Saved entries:
=-=-=

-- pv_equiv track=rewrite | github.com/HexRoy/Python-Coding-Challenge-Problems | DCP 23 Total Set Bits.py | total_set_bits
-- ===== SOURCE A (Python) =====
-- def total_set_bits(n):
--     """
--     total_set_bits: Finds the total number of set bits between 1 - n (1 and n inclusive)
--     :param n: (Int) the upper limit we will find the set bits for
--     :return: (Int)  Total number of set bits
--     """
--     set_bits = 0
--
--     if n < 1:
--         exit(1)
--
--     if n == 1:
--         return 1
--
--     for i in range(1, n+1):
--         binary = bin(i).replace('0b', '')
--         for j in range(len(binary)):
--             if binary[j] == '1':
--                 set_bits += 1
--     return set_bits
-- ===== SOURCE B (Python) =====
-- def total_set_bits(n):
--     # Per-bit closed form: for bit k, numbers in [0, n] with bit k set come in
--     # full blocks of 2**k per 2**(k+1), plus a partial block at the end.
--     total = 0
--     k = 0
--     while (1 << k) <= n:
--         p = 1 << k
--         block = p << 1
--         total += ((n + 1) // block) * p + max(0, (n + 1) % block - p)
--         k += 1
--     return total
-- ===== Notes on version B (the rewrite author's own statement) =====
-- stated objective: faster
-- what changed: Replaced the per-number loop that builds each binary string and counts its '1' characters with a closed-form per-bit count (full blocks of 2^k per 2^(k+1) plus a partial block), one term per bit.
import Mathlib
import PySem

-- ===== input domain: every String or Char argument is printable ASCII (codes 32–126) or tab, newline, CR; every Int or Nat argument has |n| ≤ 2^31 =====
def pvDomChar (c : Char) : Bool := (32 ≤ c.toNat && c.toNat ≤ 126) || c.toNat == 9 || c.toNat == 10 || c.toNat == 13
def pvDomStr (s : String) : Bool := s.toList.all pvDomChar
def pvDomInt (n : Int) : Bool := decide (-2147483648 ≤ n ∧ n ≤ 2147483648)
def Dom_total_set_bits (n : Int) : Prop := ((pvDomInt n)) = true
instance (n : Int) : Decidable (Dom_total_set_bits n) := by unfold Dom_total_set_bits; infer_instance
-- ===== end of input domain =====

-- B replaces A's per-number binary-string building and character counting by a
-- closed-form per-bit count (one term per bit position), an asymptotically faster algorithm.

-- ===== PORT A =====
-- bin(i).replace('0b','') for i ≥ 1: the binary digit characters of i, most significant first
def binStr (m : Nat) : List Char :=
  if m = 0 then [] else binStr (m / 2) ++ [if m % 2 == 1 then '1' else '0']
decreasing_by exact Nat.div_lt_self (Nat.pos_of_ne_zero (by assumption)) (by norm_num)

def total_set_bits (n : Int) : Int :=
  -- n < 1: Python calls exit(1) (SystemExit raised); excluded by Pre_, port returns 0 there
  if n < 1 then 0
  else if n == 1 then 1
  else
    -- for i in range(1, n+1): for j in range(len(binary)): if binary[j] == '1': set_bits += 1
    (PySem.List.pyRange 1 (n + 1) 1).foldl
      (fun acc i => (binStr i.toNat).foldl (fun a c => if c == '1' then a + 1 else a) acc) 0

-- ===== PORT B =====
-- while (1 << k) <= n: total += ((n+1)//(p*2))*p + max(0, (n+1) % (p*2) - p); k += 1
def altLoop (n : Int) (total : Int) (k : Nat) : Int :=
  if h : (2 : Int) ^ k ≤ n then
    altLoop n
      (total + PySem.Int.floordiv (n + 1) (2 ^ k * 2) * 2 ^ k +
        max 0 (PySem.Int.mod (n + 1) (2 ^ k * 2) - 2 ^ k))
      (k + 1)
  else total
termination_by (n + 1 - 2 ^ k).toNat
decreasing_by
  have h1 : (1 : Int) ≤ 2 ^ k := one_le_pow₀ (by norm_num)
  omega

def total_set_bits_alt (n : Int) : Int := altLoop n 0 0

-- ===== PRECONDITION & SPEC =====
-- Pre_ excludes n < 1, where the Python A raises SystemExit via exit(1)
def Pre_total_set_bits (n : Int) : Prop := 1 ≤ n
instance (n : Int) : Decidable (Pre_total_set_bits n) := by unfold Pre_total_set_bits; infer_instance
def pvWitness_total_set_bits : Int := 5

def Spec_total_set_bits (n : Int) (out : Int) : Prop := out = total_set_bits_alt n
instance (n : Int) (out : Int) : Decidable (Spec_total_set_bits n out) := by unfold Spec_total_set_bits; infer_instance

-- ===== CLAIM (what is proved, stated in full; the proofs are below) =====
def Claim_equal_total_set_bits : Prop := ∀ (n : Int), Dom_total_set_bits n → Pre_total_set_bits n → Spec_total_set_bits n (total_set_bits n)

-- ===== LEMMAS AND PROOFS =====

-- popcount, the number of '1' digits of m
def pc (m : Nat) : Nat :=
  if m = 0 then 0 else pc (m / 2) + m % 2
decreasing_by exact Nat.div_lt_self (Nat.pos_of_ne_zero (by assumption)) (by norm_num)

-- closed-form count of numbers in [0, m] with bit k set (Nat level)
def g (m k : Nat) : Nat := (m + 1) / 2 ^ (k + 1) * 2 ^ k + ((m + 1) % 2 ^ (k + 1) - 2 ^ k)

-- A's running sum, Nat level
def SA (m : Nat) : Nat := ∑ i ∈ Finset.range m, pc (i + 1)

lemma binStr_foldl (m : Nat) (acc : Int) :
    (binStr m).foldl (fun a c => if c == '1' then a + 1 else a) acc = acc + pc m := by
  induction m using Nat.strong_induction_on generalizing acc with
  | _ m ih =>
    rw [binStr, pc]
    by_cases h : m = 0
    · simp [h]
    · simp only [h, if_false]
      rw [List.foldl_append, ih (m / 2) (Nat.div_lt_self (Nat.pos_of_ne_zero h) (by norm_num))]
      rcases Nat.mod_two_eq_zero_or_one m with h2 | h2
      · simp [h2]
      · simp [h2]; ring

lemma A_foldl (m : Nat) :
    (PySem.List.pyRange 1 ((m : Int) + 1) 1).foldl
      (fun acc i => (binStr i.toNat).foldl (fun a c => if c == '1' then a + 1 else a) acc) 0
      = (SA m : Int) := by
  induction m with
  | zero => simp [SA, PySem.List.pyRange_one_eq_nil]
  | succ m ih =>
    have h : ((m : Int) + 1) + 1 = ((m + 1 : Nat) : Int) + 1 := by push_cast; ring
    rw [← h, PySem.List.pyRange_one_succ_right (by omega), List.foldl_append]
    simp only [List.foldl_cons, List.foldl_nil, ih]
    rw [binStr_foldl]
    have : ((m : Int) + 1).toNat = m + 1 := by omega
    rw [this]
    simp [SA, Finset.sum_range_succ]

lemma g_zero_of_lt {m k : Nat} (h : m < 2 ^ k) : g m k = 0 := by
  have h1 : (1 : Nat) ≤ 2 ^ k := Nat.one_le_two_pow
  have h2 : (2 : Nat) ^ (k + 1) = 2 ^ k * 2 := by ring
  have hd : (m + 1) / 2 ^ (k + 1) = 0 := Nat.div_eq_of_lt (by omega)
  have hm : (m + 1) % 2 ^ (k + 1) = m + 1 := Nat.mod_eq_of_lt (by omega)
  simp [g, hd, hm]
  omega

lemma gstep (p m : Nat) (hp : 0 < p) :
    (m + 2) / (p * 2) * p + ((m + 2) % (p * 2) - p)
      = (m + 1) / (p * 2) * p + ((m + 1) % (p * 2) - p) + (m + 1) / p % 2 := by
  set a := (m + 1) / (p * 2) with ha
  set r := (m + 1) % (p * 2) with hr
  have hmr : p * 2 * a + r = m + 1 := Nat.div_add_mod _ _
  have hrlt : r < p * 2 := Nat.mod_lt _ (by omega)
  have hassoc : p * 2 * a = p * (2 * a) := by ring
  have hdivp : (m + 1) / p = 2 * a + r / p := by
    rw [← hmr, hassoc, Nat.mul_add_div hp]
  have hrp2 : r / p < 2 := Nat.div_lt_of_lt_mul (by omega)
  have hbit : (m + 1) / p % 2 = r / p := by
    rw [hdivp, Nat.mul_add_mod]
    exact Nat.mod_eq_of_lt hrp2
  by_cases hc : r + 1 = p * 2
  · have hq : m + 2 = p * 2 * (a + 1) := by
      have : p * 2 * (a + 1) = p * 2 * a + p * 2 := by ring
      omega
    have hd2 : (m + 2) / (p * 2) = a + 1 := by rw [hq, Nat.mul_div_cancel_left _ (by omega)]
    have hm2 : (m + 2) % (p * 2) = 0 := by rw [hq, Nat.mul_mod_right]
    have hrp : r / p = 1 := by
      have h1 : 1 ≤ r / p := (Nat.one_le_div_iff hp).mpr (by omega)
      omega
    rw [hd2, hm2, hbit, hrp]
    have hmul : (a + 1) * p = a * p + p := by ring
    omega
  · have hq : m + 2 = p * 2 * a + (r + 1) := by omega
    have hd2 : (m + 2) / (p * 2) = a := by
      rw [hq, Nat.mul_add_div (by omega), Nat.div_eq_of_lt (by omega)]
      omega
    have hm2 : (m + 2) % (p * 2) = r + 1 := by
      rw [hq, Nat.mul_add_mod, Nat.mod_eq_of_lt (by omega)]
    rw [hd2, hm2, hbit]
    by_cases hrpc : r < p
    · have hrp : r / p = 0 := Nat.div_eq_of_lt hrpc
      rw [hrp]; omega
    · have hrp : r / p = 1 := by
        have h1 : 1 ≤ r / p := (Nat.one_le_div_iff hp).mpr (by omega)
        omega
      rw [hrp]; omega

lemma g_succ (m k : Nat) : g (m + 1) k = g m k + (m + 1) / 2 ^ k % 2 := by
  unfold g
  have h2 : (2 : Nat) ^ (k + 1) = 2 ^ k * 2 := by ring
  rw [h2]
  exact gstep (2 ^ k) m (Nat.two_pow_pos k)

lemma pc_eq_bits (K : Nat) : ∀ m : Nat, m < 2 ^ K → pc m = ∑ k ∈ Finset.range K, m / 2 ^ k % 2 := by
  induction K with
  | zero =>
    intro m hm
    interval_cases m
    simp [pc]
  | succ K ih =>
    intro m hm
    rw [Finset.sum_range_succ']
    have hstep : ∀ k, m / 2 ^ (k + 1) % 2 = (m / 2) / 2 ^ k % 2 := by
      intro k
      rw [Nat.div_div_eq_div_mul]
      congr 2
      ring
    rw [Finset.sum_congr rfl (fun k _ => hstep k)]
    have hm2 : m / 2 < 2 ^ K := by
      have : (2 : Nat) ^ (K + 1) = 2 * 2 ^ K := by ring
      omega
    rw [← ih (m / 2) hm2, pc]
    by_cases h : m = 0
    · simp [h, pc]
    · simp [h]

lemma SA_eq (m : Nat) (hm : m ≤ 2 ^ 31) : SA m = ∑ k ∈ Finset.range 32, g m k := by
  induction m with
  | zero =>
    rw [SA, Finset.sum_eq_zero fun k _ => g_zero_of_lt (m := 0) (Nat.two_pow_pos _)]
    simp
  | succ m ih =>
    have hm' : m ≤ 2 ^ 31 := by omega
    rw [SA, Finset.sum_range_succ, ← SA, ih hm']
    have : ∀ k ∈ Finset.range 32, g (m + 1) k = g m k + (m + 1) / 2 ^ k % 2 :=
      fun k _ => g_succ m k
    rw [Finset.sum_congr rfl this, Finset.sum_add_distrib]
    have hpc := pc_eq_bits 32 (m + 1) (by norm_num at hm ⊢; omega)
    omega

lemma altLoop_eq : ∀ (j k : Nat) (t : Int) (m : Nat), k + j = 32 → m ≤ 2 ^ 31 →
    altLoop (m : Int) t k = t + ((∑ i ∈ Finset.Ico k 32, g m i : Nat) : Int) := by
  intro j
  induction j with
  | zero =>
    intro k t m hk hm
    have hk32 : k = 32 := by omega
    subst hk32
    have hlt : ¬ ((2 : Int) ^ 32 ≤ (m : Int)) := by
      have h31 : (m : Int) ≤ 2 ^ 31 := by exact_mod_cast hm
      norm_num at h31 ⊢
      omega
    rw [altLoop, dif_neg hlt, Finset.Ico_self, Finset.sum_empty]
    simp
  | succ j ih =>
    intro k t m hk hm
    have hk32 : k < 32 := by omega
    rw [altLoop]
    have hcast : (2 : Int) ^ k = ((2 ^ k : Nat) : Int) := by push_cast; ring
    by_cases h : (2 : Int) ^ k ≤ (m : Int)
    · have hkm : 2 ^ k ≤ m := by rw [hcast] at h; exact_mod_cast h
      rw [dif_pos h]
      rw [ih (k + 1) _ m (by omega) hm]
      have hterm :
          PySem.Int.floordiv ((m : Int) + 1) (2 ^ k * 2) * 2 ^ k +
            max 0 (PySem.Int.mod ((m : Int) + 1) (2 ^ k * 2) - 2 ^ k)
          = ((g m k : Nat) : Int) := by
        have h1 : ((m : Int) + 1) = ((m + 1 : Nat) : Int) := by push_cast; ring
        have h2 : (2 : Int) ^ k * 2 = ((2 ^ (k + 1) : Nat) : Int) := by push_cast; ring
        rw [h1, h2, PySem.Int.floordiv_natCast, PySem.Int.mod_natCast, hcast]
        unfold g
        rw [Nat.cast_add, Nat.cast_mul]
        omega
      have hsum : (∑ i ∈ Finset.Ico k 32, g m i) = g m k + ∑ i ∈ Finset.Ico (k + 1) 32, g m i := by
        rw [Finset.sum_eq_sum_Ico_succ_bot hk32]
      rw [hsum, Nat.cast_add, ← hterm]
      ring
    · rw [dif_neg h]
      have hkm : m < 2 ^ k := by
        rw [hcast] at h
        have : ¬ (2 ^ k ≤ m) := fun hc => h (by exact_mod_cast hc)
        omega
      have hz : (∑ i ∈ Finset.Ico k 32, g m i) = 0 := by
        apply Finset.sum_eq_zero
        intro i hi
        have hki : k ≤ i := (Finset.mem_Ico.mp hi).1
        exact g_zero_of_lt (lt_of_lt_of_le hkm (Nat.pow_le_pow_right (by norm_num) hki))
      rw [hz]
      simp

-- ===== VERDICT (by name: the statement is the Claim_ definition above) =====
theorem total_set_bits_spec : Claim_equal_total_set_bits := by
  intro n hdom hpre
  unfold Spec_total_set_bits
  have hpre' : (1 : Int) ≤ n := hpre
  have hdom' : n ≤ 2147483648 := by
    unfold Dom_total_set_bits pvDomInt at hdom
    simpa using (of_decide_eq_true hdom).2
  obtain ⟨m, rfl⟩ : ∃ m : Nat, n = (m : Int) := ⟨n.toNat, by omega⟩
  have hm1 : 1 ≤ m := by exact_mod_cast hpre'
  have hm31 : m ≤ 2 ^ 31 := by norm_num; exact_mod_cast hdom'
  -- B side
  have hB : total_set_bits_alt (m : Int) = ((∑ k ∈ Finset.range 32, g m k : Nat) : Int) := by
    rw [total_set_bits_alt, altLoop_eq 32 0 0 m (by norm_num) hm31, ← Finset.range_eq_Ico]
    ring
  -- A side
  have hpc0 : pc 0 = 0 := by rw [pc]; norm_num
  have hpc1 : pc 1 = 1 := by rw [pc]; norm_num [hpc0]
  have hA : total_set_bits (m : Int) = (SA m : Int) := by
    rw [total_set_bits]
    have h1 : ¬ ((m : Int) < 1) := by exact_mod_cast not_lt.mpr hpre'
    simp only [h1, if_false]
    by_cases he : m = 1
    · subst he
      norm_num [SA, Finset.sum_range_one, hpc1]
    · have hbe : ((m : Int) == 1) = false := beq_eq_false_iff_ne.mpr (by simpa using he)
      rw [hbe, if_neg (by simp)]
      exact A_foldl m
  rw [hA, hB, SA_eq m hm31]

=-=-=

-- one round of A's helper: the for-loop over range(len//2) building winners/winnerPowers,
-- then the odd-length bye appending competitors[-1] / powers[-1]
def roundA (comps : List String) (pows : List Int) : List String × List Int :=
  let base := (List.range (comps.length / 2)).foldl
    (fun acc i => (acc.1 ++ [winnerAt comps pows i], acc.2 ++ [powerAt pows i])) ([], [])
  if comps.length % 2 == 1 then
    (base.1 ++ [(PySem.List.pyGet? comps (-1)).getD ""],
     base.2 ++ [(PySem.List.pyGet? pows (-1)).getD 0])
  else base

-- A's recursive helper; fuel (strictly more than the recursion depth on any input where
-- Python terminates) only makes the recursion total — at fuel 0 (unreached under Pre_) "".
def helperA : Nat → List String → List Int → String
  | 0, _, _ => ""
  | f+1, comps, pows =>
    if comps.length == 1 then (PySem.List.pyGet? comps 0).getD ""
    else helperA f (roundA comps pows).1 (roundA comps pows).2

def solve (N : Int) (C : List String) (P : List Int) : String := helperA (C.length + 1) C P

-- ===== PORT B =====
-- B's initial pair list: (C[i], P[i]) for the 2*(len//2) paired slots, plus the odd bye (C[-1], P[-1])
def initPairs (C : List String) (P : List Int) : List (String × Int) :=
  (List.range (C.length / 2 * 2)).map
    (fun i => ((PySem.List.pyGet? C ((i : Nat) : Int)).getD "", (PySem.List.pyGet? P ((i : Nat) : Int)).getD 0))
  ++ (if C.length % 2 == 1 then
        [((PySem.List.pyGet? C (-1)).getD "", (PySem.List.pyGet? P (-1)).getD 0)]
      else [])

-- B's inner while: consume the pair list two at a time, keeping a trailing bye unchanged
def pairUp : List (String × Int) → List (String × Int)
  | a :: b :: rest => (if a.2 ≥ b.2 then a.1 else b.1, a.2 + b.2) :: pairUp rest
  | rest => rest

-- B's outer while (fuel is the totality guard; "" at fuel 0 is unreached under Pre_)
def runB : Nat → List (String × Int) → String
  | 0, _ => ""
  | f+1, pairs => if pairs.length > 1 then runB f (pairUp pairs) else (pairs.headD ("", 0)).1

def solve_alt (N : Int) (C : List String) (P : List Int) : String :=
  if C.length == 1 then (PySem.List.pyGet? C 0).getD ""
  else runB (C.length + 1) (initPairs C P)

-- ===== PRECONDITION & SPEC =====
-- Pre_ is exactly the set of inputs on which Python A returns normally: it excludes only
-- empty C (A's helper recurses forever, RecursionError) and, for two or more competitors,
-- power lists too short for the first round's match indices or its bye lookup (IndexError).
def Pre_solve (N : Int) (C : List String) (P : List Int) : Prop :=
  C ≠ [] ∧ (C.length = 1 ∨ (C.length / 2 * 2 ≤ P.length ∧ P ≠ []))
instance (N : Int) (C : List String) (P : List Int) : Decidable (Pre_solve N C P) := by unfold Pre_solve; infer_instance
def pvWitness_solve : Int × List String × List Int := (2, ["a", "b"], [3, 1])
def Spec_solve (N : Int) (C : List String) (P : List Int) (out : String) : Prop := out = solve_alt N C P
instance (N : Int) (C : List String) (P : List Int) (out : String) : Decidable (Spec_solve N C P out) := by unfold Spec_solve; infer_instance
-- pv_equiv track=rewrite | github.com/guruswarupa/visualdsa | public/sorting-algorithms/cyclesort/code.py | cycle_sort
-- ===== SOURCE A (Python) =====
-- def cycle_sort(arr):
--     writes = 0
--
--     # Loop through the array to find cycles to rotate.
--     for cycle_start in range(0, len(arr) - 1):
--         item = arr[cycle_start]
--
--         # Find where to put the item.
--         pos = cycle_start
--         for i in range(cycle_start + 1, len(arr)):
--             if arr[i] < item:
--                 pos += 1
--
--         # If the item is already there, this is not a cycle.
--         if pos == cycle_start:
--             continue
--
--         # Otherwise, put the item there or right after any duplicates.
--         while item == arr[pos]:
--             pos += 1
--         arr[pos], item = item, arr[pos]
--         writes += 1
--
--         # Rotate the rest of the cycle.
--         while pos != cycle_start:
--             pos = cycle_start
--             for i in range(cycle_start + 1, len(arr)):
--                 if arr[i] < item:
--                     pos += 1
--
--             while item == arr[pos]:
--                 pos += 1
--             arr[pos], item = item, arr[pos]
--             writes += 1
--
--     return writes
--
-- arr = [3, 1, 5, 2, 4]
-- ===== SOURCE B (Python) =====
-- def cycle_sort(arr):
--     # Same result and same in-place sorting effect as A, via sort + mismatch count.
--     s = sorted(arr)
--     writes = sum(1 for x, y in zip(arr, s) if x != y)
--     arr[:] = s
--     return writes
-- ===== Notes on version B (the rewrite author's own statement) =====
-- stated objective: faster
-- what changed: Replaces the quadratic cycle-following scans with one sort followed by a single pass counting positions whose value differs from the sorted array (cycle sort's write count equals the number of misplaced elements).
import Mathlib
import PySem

=-=-=

• _Description of the task_: What lines above contain the string "competitors"? Copy all of them.

• _Solution to this problem_:
-- then the odd-length bye appending competitors[-1] / powers[-1]
-- empty C (A's helper recurses forever, RecursionError) and, for two or more competitors,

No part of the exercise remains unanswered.